Graphing the Future: Activity and Next Active Object Prediction using Graph-based Activity Representations

We present a novel approach for the visual prediction of human-object interactions in videos. Rather than forecasting the human and object motion or the future hand-object contact points, we aim at predicting (a)the class of the on-going human-object interaction and (b) the class(es) of the next active object(s) (NAOs), i.e., the object(s) that will be involved in the interaction in the near future as well as the time the interaction will occur. Graph matching relies on the efficient Graph Edit distance (GED) method. The experimental evaluation of the proposed approach was conducted using two well-established video datasets that contain human-object interactions, namely the MSR Daily Activities and the CAD120. High prediction accuracy was obtained for both action prediction and NAO forecasting.

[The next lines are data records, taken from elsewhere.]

theorem pvStepFold_getD (G : Int → String) :
    ∀ (l : List Int) (d : PySem.Dict String (List Int)) (k : String),
      (l.foldl (pvStep G) d).getD k []
        = d.getD k [] ++ (if d.contains k then l.filter (fun c => G c == k) else []) := by
  intro l
  induction l with
  | nil => intro d k; split_ifs <;> simp
  | cons c t ih =>
      intro d k
      simp only [List.foldl_cons]
      rw [ih, pvStep_contains]
      by_cases h : d.contains (G c) = true
      · have hstep : pvStep G d c = d.modify (G c) [] (fun l => l ++ [c]) := by
          unfold pvStep; simp [h]
        rw [hstep, PySem.Dict.getD_modify]
        by_cases hk : k = G c
        · subst hk
          simp [h, List.append_assoc]
        · have hkc : (G c == k) = false := by
            simp [beq_eq_false_iff_ne]; exact fun he => hk he.symm
          simp [hk, hkc]
      · have hstep : pvStep G d c = d := by unfold pvStep; simp [h]
        rw [hstep]
        by_cases h2 : d.contains k = true
        · have hkc : (G c == k) = false := by
            simp [beq_eq_false_iff_ne]
            intro he; exact h (he ▸ h2)
          simp [h2, hkc]
        · simp [h2]

theorem pvInsertFold_getD :
    ∀ (l : List String) (d : PySem.Dict String (List Int)),
      (∀ k, d.getD k [] = []) →
      ∀ k, (l.foldl (fun d g => d.insert g ([] : List Int)) d).getD k [] = [] := by
  intro l
  induction l with
  | nil => intro d h k; exact h k
  | cons g t ih =>
      intro d h k
      simp only [List.foldl_cons]
      refine ih _ (fun k' => ?_) k
      rw [PySem.Dict.getD_insert]
      split_ifs
      · rfl
      · exact h k'
-- pv_equiv track=rewrite | github.com/aarontodd82/DOS_Browser | pi_server/content_extractor.py | _quantize_font_size
-- ===== SOURCE A (Python) =====
-- _SIZE_BUCKETS = [8, 10, 12, 14, 16, 18, 20, 24]
--
-- def _quantize_font_size(px):
--     """Quantize a CSS font size in pixels to the nearest bucket."""
--     best = _SIZE_BUCKETS[0]
--     best_dist = abs(px - best)
--     for s in _SIZE_BUCKETS[1:]:
--         d = abs(px - s)
--         if d < best_dist:
--             best = s
--             best_dist = d
--     return best
-- ===== SOURCE B (Python) =====
-- _SIZE_BUCKETS = [8, 10, 12, 14, 16, 18, 20, 24]
--
-- def _quantize_font_size(px):
--     """Quantize a CSS font size in pixels to the nearest bucket."""
--     buckets = _SIZE_BUCKETS
--     # binary search: first index with buckets[lo] >= px (bisect_left)
--     lo, hi = 0, len(buckets)
--     while lo < hi:
--         mid = (lo + hi) // 2
--         if buckets[mid] < px:
--             lo = mid + 1
--         else:
--             hi = mid
--     if lo == 0:
--         return buckets[0]
--     if lo == len(buckets):
--         return buckets[-1]
--     a, b = buckets[lo - 1], buckets[lo]
--     return a if px - a <= b - px else b
-- ===== Notes on version B (the rewrite author's own statement) =====
-- stated objective: alternative
-- what changed: Replaced the linear min-distance scan over all buckets with a binary search (bisect_left) for the insertion point followed by a single lower/upper neighbour comparison with ties to the lower bucket.
import Mathlib
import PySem

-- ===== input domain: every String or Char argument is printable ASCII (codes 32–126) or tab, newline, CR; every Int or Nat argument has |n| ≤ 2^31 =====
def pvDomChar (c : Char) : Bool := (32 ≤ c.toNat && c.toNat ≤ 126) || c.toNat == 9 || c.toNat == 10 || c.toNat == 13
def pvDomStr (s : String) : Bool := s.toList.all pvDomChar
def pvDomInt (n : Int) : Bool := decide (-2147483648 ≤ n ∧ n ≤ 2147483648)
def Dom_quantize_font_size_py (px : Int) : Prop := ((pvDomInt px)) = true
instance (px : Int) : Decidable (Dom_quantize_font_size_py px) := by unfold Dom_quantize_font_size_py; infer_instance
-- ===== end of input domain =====

-- B replaces A's linear nearest-bucket scan by a binary search for the insertion point plus one neighbour comparison (alternative algorithm, same result).
-- ===== PORT A =====
-- the for-loop of A over _SIZE_BUCKETS[1:] with state (best, best_dist)
def pvScan (px : Int) : List Int → Int × Int → Int × Int
  | [], st => st
  | s :: rest, st =>
      let d := |px - s|
      pvScan px rest (if d < st.2 then (s, d) else st)

def quantize_font_size_py (px : Int) : Int :=
  let best : Int := 8
  let best_dist : Int := |px - best|
  (pvScan px [10, 12, 14, 16, 18, 20, 24] (best, best_dist)).1

-- ===== PORT B =====
-- the while-loop of Source B, with fuel = list length (enough, since hi - lo shrinks every turn)
def pvBsLoop (px : Int) (buckets : List Int) : Nat → Nat → Nat → Nat
  | 0, lo, _ => lo
  | fuel + 1, lo, hi =>
    if lo < hi then
      let mid := (lo + hi) / 2
      if buckets.getD mid 0 < px then pvBsLoop px buckets fuel (mid + 1) hi
      else pvBsLoop px buckets fuel lo mid
    else lo

def quantize_font_size_py_alt (px : Int) : Int :=
  let buckets : List Int := [8, 10, 12, 14, 16, 18, 20, 24]
  let lo := pvBsLoop px buckets buckets.length 0 buckets.length
  if lo = 0 then buckets.getD 0 0
  else if lo = buckets.length then buckets.getD (buckets.length - 1) 0
  else
    let a := buckets.getD (lo - 1) 0
    let b := buckets.getD lo 0
    if px - a ≤ b - px then a else b

-- ===== PRECONDITION & SPEC =====
def Spec_quantize_font_size_py (px : Int) (out : Int) : Prop := out = quantize_font_size_py_alt px
instance (px : Int) (out : Int) : Decidable (Spec_quantize_font_size_py px out) := by unfold Spec_quantize_font_size_py; infer_instance

-- ===== CLAIM (what is proved, stated in full; the proofs are below) =====
def Claim_equal_quantize_font_size_py : Prop := ∀ (px : Int), Dom_quantize_font_size_py px → Spec_quantize_font_size_py px (quantize_font_size_py px)

-- ===== LEMMAS AND PROOFS =====
-- Below the first bucket every candidate is farther than 8, so A's scan never updates.
theorem A_low (px : Int) (h : px ≤ 8) : quantize_font_size_py px = 8 := by
  unfold quantize_font_size_py
  simp [pvScan,
    show ¬(|px - 10| < |px - 8|) by simp only [Int.abs_eq_natAbs]; omega,
    show ¬(|px - 12| < |px - 8|) by simp only [Int.abs_eq_natAbs]; omega,
    show ¬(|px - 14| < |px - 8|) by simp only [Int.abs_eq_natAbs]; omega,
    show ¬(|px - 16| < |px - 8|) by simp only [Int.abs_eq_natAbs]; omega,
    show ¬(|px - 18| < |px - 8|) by simp only [Int.abs_eq_natAbs]; omega,
    show ¬(|px - 20| < |px - 8|) by simp only [Int.abs_eq_natAbs]; omega,
    show ¬(|px - 24| < |px - 8|) by simp only [Int.abs_eq_natAbs]; omega]

-- Above the last bucket every step strictly improves, so A's scan ends at 24.
theorem A_high (px : Int) (h : 25 ≤ px) : quantize_font_size_py px = 24 := by
  unfold quantize_font_size_py
  simp [pvScan,
    show |px - 10| < |px - 8| by simp only [Int.abs_eq_natAbs]; omega,
    show |px - 12| < |px - 10| by simp only [Int.abs_eq_natAbs]; omega,
    show |px - 14| < |px - 12| by simp only [Int.abs_eq_natAbs]; omega,
    show |px - 16| < |px - 14| by simp only [Int.abs_eq_natAbs]; omega,
    show |px - 18| < |px - 16| by simp only [Int.abs_eq_natAbs]; omega,
    show |px - 20| < |px - 18| by simp only [Int.abs_eq_natAbs]; omega,
    show |px - 24| < |px - 20| by simp only [Int.abs_eq_natAbs]; omega]

theorem B_low (px : Int) (h : px ≤ 8) : quantize_font_size_py_alt px = 8 := by
  unfold quantize_font_size_py_alt
  simp [pvBsLoop, List.getD,
    show ¬((16 : Int) < px) by omega,
    show ¬((12 : Int) < px) by omega,
    show ¬((10 : Int) < px) by omega,
    show ¬((8 : Int) < px) by omega]

theorem B_high (px : Int) (h : 25 ≤ px) : quantize_font_size_py_alt px = 24 := by
  unfold quantize_font_size_py_alt
  simp [pvBsLoop, List.getD,
    show (16 : Int) < px by omega,
    show (20 : Int) < px by omega,
    show (24 : Int) < px by omega]

-- ===== VERDICT (by name: the statement is the Claim_ definition above) =====
theorem quantize_font_size_py_spec : Claim_equal_quantize_font_size_py := by
  intro px _
  unfold Spec_quantize_font_size_py
  by_cases h1 : px ≤ 8
  · rw [A_low px h1, B_low px h1]
  · by_cases h2 : 25 ≤ px
    · rw [A_high px h2, B_high px h2]
    · have h3 : 9 ≤ px := by omega
      have h4 : px ≤ 24 := by omega
      interval_cases px <;> decide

Detecting Object States vs Detecting Objects: A New Dataset and a Quantitative Experimental Study

The detection of object states in images (State Detection - SD) is a problem of both theoretical and practical importance and it is tightly interwoven with other important computer vision problems, such as action recognition and affordance detection. It is also highly relevant to any entity that needs to reason and act in dynamic domains, such as robotic systems and intelligent agents. Despite its importance, up to now, the research on this problem has been limited. In this paper, we attempt a systematic study of the SD problem. First, we introduce the Object State Detection Dataset (OSDD), a new publicly available dataset consisting of more than 19,000 annotations for 18 object categories and 9 state classes. Second, using a standard deep learning framework used for Object Detection (OD), we conduct a number of appropriately designed experiments, towards an in-depth study of the behavior of the SD problem. This study enables the setup of a baseline on the performance of SD, as well as its relative performance in comparison to OD, in a variety of scenarios. Overall, the experimental outcomes confirm that SD is harder than OD and that tailored SD methods need to be developed for addressing effectively this significant problem.

PE-former: Pose Estimation Transformer

Vision transformer architectures have been demonstrated to work very effectively for image classification tasks. Efforts to solve more challenging vision tasks with transformers rely on convolutional backbones for feature extraction. In this paper we investigate the use of a pure transformer architecture (i.e., one with no CNN backbone) for the problem of 2D body pose estimation. We evaluate two ViT architectures on the COCO dataset. We demonstrate that using an encoder-decoder transformer architecture yields state of the art results on this estimation problem.